Captures longer-range structure than a fixed window.

In [6]:

# Adjacency from co-occurrence counts: top-N neighbors per item
topN = 30
adj = [[] for _ in range(n_items)]
for i in range(n_items):
    row = C[i].copy()
    row[i] = 0
    nbrs = np.argpartition(-row, kth=topN)[:topN]
    nbrs = nbrs[row[nbrs] > 0]
    adj[i] = nbrs.tolist()

def random_walks(adj, n_walks=6, walk_len=25, seed=7):
    rng = default_rng(seed)
    walks = []
    for start in range(len(adj)):
        if not adj[start]:
            continue
        for _ in range(n_walks):
            w = [start]
            cur = start
            for _ in range(walk_len - 1):
                nbrs = adj[cur]
                if not nbrs:
                    break
                cur = int(rng.choice(nbrs))
                w.append(cur)
            walks.append(w)
    return walks

walks = random_walks(adj, n_walks=6, walk_len=25, seed=7)
print("walks:", len(walks), "avg len:", round(np.mean([len(w) for w in walks]), 2))
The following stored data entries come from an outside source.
-- pv_equiv track=rewrite | github.com/krmax44/froide-campaign | froide_campaign/providers/base.py | _get_foirequest_info
-- ===== SOURCE A (Python) =====
-- def _get_foirequest_info(frs):
--     id, res = frs[0].get('id'), 'pending'
--
--     refused = None
--
--     for fr in frs:
--         if fr.get('resolution'):
--             if fr.get('resolution') == 'successful':
--                 return fr.get('id'), fr.get('resolution')
--             if fr.get('resolution') == 'refused':
--                 refused = (fr.get('id'), fr.get('resolution'))
--     if refused:
--         return refused[0], refused[1]
--     return id, res
-- ===== SOURCE B (Python) =====
-- def _get_foirequest_info(frs):
--     # pass 1: first successful wins
--     for fr in frs:
--         if fr.get('resolution') == 'successful':
--             return fr.get('id'), 'successful'
--     # pass 2: last refused otherwise
--     refused = [fr for fr in frs if fr.get('resolution') == 'refused']
--     if refused:
--         return refused[-1].get('id'), 'refused'
--     return frs[0].get('id'), 'pending'
-- ===== Notes on version B (the rewrite author's own statement) =====
-- stated objective: simpler
-- what changed: Replaces A's single early-exit loop carrying a mutable 'refused' slot with two separately-shaped passes: a find-first scan for 'successful', then a filter taking the last 'refused' element, else the pending fallback.
import Mathlib
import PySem

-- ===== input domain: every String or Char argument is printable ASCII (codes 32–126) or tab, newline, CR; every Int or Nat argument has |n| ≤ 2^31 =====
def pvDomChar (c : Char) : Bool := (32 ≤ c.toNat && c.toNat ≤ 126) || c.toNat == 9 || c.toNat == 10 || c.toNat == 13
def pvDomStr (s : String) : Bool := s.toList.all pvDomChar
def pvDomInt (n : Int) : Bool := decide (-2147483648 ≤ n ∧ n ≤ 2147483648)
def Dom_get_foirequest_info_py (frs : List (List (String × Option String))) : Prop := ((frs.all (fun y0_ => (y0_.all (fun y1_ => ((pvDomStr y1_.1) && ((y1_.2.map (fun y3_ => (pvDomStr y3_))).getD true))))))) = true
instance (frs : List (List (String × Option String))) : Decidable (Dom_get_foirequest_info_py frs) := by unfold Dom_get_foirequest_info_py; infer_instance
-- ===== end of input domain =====

-- B replaces A's single early-exit loop with a mutable 'refused' slot by two separately
-- shaped passes (find first 'successful'; else filter and take the last 'refused');
-- objective: simpler. Equivalence is about the return value; neither mutates its input.

-- fr.get(k) on a dict whose values may be None: missing key and stored None both give none
def pyget (fr : List (String × Option String)) (k : String) : Option String :=
  PySem.Dict.getD (PySem.Dict.ofList fr) k none

-- ===== PORT A =====
-- Python truthiness of an Optional[str]: None and '' are falsy
def pyTruthyOptStr : Option String → Bool
  | none => false
  | some s => !(s == "")

-- the for-loop of A: either early-returns (.inl) or ends with the final 'refused' slot (.inr).
-- (A stores fr.get('resolution') in the tuple; at those points it is known equal to the
--  string literal just compared against, which the port writes as that String literal.)
def aLoop (frs : List (List (String × Option String)))
    (refused : Option (Option String × String)) :
    (Option String × String) ⊕ Option (Option String × String) :=
  match frs with
  | [] => .inr refused
  | fr :: rest =>
    if pyTruthyOptStr (pyget fr "resolution") then
      if pyget fr "resolution" == some "successful" then
        .inl (pyget fr "id", "successful")
      else if pyget fr "resolution" == some "refused" then
        aLoop rest (some (pyget fr "id", "refused"))
      else aLoop rest refused
    else aLoop rest refused

def get_foirequest_info_py (frs : List (List (String × Option String))) : Option String × String :=
  match frs with
  | [] => (none, "pending")  -- Python raises IndexError here; excluded by Pre_
  | fr0 :: _ =>
    let id := pyget fr0 "id"
    match aLoop frs none with
    | .inl out => out
    | .inr (some r) => (r.1, r.2)
    | .inr none => (id, "pending")

-- ===== PORT B =====
-- pass 1: first successful
def bFindSucc : List (List (String × Option String)) → Option (Option String)
  | [] => none
  | fr :: rest =>
    if pyget fr "resolution" == some "successful" then some (pyget fr "id")
    else bFindSucc rest

def get_foirequest_info_py_alt (frs : List (List (String × Option String))) : Option String × String :=
  match bFindSucc frs with
  | some i => (i, "successful")
  | none =>
    -- pass 2: last refused
    let refused := frs.filter (fun fr => pyget fr "resolution" == some "refused")
    match refused.getLast? with
    | some fr => (pyget fr "id", "refused")
    | none =>
      match frs with
      | [] => (none, "pending")  -- Python raises IndexError here; excluded by Pre_
      | fr0 :: _ => (pyget fr0 "id", "pending")

-- ===== PRECONDITION & SPEC =====
-- Pre_ excludes only the empty list, on which Python A raises IndexError (frs[0]).
def Pre_get_foirequest_info_py (frs : List (List (String × Option String))) : Prop := frs ≠ []
instance (frs : List (List (String × Option String))) : Decidable (Pre_get_foirequest_info_py frs) := by unfold Pre_get_foirequest_info_py; infer_instance
def pvWitness_get_foirequest_info_py : (List (List (String × Option String))) :=
  [[("id", some "1"), ("resolution", some "refused")], [("id", some "2"), ("resolution", none)]]

def Spec_get_foirequest_info_py (frs : List (List (String × Option String))) (out : Option String × String) : Prop := out = get_foirequest_info_py_alt frs
instance (frs : List (List (String × Option String))) (out : Option String × String) : Decidable (Spec_get_foirequest_info_py frs out) := by unfold Spec_get_foirequest_info_py; infer_instance

-- ===== CLAIM (what is proved, stated in full; the proofs are below) =====
def Claim_equal_get_foirequest_info_py : Prop := ∀ (frs : List (List (String × Option String))), Dom_get_foirequest_info_py frs → Pre_get_foirequest_info_py frs → Spec_get_foirequest_info_py frs (get_foirequest_info_py frs)

-- ===== LEMMAS AND PROOFS =====

-- the loop of A, with an arbitrary incoming refused slot, in terms of B's two passes
theorem aLoop_eq (frs : List (List (String × Option String)))
    (refused : Option (Option String × String)) :
    aLoop frs refused =
      match bFindSucc frs with
      | some i => .inl (i, "successful")
      | none =>
        match (frs.filter (fun fr => pyget fr "resolution" == some "refused")).getLast? with
        | some fr => .inr (some (pyget fr "id", "refused"))
        | none => .inr refused := by
  induction frs generalizing refused with
  | nil => simp [aLoop, bFindSucc]
  | cons fr rest ih =>
    simp only [aLoop, bFindSucc, List.filter_cons]
    by_cases hs : pyget fr "resolution" == some "successful"
    · have ht : pyTruthyOptStr (pyget fr "resolution") = true := by
        have := eq_of_beq hs
        simp [this, pyTruthyOptStr]
      simp [ht, hs]
    · by_cases hr : pyget fr "resolution" == some "refused"
      · have ht : pyTruthyOptStr (pyget fr "resolution") = true := by
          have := eq_of_beq hr
          simp [this, pyTruthyOptStr]
        simp only [ht, if_true, hs, if_false, hr, ih]
        cases hfs : bFindSucc rest with
        | some i => simp
        | none =>
          simp only []
          cases hl : (rest.filter (fun fr => pyget fr "resolution" == some "refused")).getLast? with
          | some fr' => simp [List.getLast?_cons, hl]
          | none =>
            have : rest.filter (fun fr => pyget fr "resolution" == some "refused") = [] :=
              List.getLast?_eq_none_iff.mp hl
            simp [this]
      · by_cases ht : pyTruthyOptStr (pyget fr "resolution")
        · simp [ht, hs, hr, ih]
        · simp [ht, hs, hr, ih]

theorem get_foirequest_info_py_spec : Claim_equal_get_foirequest_info_py := by
  intro frs _hdom hpre
  unfold Spec_get_foirequest_info_py
  match frs with
  | [] => exact absurd rfl hpre
  | fr0 :: rest =>
    simp only [get_foirequest_info_py, get_foirequest_info_py_alt, aLoop_eq]
    cases hfs : bFindSucc (fr0 :: rest) with
    | some i => simp
    | none =>
      cases hl : ((fr0 :: rest).filter (fun fr => pyget fr "resolution" == some "refused")).getLast? with
      | some fr' => simp
      | none => simp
pairs_walk = build_skipgram_pairs(walks, window=3, max_pairs=240_000)
print("walk skipgram pairs:", pairs_walk.shape)

t0 = time.time()
item_emb_graph = train_item2vec(pairs_walk, n_items, dim=32, lr=0.04, epochs=2, neg_k=8, seed=9)
print("trained in", round(time.time()-t0, 2), "s")

r20 = recall_at_k(item_emb_graph[prev_items], item_emb_graph, next_items, k=20)
print("Graph-walk Recall@20:", round(r20, 4))


walks: 2400 avg len: 25.0
walk skipgram pairs: (240000, 2)
epoch 1/2 avg_loss≈3.2574
epoch 2/2 avg_loss≈2.8827
trained in 56.69 s
Graph-walk Recall@20: 0.2667


## 5) Method D: Fuse with content-based embeddings
In practice we often have precomputed text/image embeddings. We can use them directly (cold start), or fuse with behavior embeddings.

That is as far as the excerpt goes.